-- pv_equiv track=rewrite | github.com/Iribala/town-builder | app/services/scene_description.py | calculate_scene_bounds
-- ===== SOURCE A (Python) =====
-- from typing import Any
--
-- def calculate_scene_bounds(all_positions: list[tuple]) -> dict[str, Any]:
--     """Calculate the bounds of the scene.
--
--     Args:
--         all_positions: List of (x, y, z) tuples
--
--     Returns:
--         Dictionary with min/max coordinates and dimensions
--     """
--     if not all_positions:
--         return {
--             "min": {"x": 0, "y": 0, "z": 0},
--             "max": {"x": 0, "y": 0, "z": 0},
--             "dimensions": {"width": 0, "height": 0, "depth": 0},
--         }
--
--     xs = [pos[0] for pos in all_positions]
--     ys = [pos[1] for pos in all_positions]
--     zs = [pos[2] for pos in all_positions]
--
--     min_x, max_x = min(xs), max(xs)
--     min_y, max_y = min(ys), max(ys)
--     min_z, max_z = min(zs), max(zs)
--
--     return {
--         "min": {"x": min_x, "y": min_y, "z": min_z},
--         "max": {"x": max_x, "y": max_y, "z": max_z},
--         "dimensions": {
--             "width": max_x - min_x,
--             "height": max_y - min_y,
--             "depth": max_z - min_z,
--         },
--     }
-- ===== SOURCE B (Python) =====
-- def calculate_scene_bounds(all_positions: list[tuple]) -> dict:
--     """Single pass: seed six extrema from the first point, update with direct comparisons."""
--     if not all_positions:
--         return {
--             "min": {"x": 0, "y": 0, "z": 0},
--             "max": {"x": 0, "y": 0, "z": 0},
--             "dimensions": {"width": 0, "height": 0, "depth": 0},
--         }
--     x0, y0, z0 = all_positions[0][0], all_positions[0][1], all_positions[0][2]
--     min_x = max_x = x0
--     min_y = max_y = y0
--     min_z = max_z = z0
--     for pos in all_positions[1:]:
--         x, y, z = pos[0], pos[1], pos[2]
--         if x < min_x: min_x = x
--         if x > max_x: max_x = x
--         if y < min_y: min_y = y
--         if y > max_y: max_y = y
--         if z < min_z: min_z = z
--         if z > max_z: max_z = z
--     return {
--         "min": {"x": min_x, "y": min_y, "z": min_z},
--         "max": {"x": max_x, "y": max_y, "z": max_z},
--         "dimensions": {
--             "width": max_x - min_x,
--             "height": max_y - min_y,
--             "depth": max_z - min_z,
--         },
--     }
-- ===== Notes on version B (the rewrite author's own statement) =====
-- stated objective: simpler
-- what changed: Replaces the three list comprehensions plus six separate min()/max() scans with one loop over the points maintaining six running extrema seeded from the first point.
import Mathlib
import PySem

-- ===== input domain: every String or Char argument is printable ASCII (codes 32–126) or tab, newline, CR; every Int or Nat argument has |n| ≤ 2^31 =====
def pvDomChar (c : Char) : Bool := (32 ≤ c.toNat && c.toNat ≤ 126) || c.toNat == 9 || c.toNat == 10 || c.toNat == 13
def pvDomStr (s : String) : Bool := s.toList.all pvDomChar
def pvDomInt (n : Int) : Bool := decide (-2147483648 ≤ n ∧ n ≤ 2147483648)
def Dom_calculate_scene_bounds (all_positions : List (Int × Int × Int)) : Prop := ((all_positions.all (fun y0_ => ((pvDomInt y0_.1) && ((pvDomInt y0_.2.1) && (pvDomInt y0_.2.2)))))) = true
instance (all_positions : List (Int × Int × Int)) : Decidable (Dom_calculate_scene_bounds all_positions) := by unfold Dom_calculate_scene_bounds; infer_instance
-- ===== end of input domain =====

-- ===== PORT A =====
-- B computes the same bounds in one pass with six running extrema instead of three comprehensions plus six min/max scans.
def pvZeroBounds : List (String × List (String × Int)) :=
  [("min", [("x", 0), ("y", 0), ("z", 0)]),
   ("max", [("x", 0), ("y", 0), ("z", 0)]),
   ("dimensions", [("width", 0), ("height", 0), ("depth", 0)])]

def pvBounds (min_x max_x min_y max_y min_z max_z : Int) : List (String × List (String × Int)) :=
  [("min", [("x", min_x), ("y", min_y), ("z", min_z)]),
   ("max", [("x", max_x), ("y", max_y), ("z", max_z)]),
   ("dimensions", [("width", max_x - min_x), ("height", max_y - min_y), ("depth", max_z - min_z)])]

def calculate_scene_bounds (all_positions : List (Int × Int × Int)) : List (String × List (String × Int)) :=
  if all_positions = [] then pvZeroBounds
  else
    let xs := all_positions.map (fun pos => pos.1)
    let ys := all_positions.map (fun pos => pos.2.1)
    let zs := all_positions.map (fun pos => pos.2.2)
    -- min/max on a nonempty list always return some; .getD 0 is unreachable default
    let min_x := (PySem.List.min? xs (fun v => v)).getD 0
    let max_x := (PySem.List.max? xs (fun v => v)).getD 0
    let min_y := (PySem.List.min? ys (fun v => v)).getD 0
    let max_y := (PySem.List.max? ys (fun v => v)).getD 0
    let min_z := (PySem.List.min? zs (fun v => v)).getD 0
    let max_z := (PySem.List.max? zs (fun v => v)).getD 0
    pvBounds min_x max_x min_y max_y min_z max_z

-- ===== PORT B =====
def pvStep (s : Int × Int × Int × Int × Int × Int) (p : Int × Int × Int) :
    Int × Int × Int × Int × Int × Int :=
  ((if p.1 < s.1 then p.1 else s.1),
   (if p.1 > s.2.1 then p.1 else s.2.1),
   (if p.2.1 < s.2.2.1 then p.2.1 else s.2.2.1),
   (if p.2.1 > s.2.2.2.1 then p.2.1 else s.2.2.2.1),
   (if p.2.2 < s.2.2.2.2.1 then p.2.2 else s.2.2.2.2.1),
   (if p.2.2 > s.2.2.2.2.2 then p.2.2 else s.2.2.2.2.2))

def calculate_scene_bounds_alt (all_positions : List (Int × Int × Int)) : List (String × List (String × Int)) :=
  match all_positions with
  | [] => pvZeroBounds
  | (x0, y0, z0) :: rest =>
    let st := rest.foldl pvStep (x0, x0, y0, y0, z0, z0)
    pvBounds st.1 st.2.1 st.2.2.1 st.2.2.2.1 st.2.2.2.2.1 st.2.2.2.2.2

-- ===== PRECONDITION & SPEC =====
def Spec_calculate_scene_bounds (all_positions : List (Int × Int × Int)) (out : List (String × List (String × Int))) : Prop := out = calculate_scene_bounds_alt all_positions
instance (all_positions : List (Int × Int × Int)) (out : List (String × List (String × Int))) : Decidable (Spec_calculate_scene_bounds all_positions out) := by unfold Spec_calculate_scene_bounds; infer_instance

-- ===== CLAIM (what is proved, stated in full; the proofs are below) =====
def Claim_equal_calculate_scene_bounds : Prop := ∀ (all_positions : List (Int × Int × Int)), Dom_calculate_scene_bounds all_positions → Spec_calculate_scene_bounds all_positions (calculate_scene_bounds all_positions)

-- ===== LEMMAS AND PROOFS =====

theorem pv_if_lt_min (x a : Int) : (if x < a then x else a) = min a x := by omega

theorem pv_if_gt_max (x a : Int) : (if x > a then x else a) = max a x := by omega

theorem pv_foldl_step (rest : List (Int × Int × Int)) (a b c d e f : Int) :
    rest.foldl pvStep (a, b, c, d, e, f) =
      ((rest.map (fun p => p.1)).foldl min a,
       (rest.map (fun p => p.1)).foldl max b,
       (rest.map (fun p => p.2.1)).foldl min c,
       (rest.map (fun p => p.2.1)).foldl max d,
       (rest.map (fun p => p.2.2)).foldl min e,
       (rest.map (fun p => p.2.2)).foldl max f) := by
  induction rest generalizing a b c d e f with
  | nil => rfl
  | cons p t ih =>
    simp only [List.foldl_cons, List.map_cons, pvStep, pv_if_lt_min, pv_if_gt_max]
    exact ih _ _ _ _ _ _

-- ===== VERDICT (by name: the statement is the Claim_ definition above) =====
theorem calculate_scene_bounds_spec : Claim_equal_calculate_scene_bounds := by
  intro ps _
  unfold Spec_calculate_scene_bounds calculate_scene_bounds calculate_scene_bounds_alt
  match ps with
  | [] => rfl
  | (x0, y0, z0) :: rest =>
    simp only [List.map_cons, PySem.List.min?_id_cons, PySem.List.max?_id_cons,
      Option.getD_some, pv_foldl_step]
    simp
--------------------------------------------------
PROBLEM REQUIREMENTS ::
Reproduce exactly the lines above from the line with "pvBounds min_x max_x" to the line with "((if p.1 < s.1", including both, and add nothing.

OUTPUT FOR THIS TASK ::
    pvBounds min_x max_x min_y max_y min_z max_z

-- ===== PORT B =====
def pvStep (s : Int × Int × Int × Int × Int × Int) (p : Int × Int × Int) :
    Int × Int × Int × Int × Int × Int :=
  ((if p.1 < s.1 then p.1 else s.1),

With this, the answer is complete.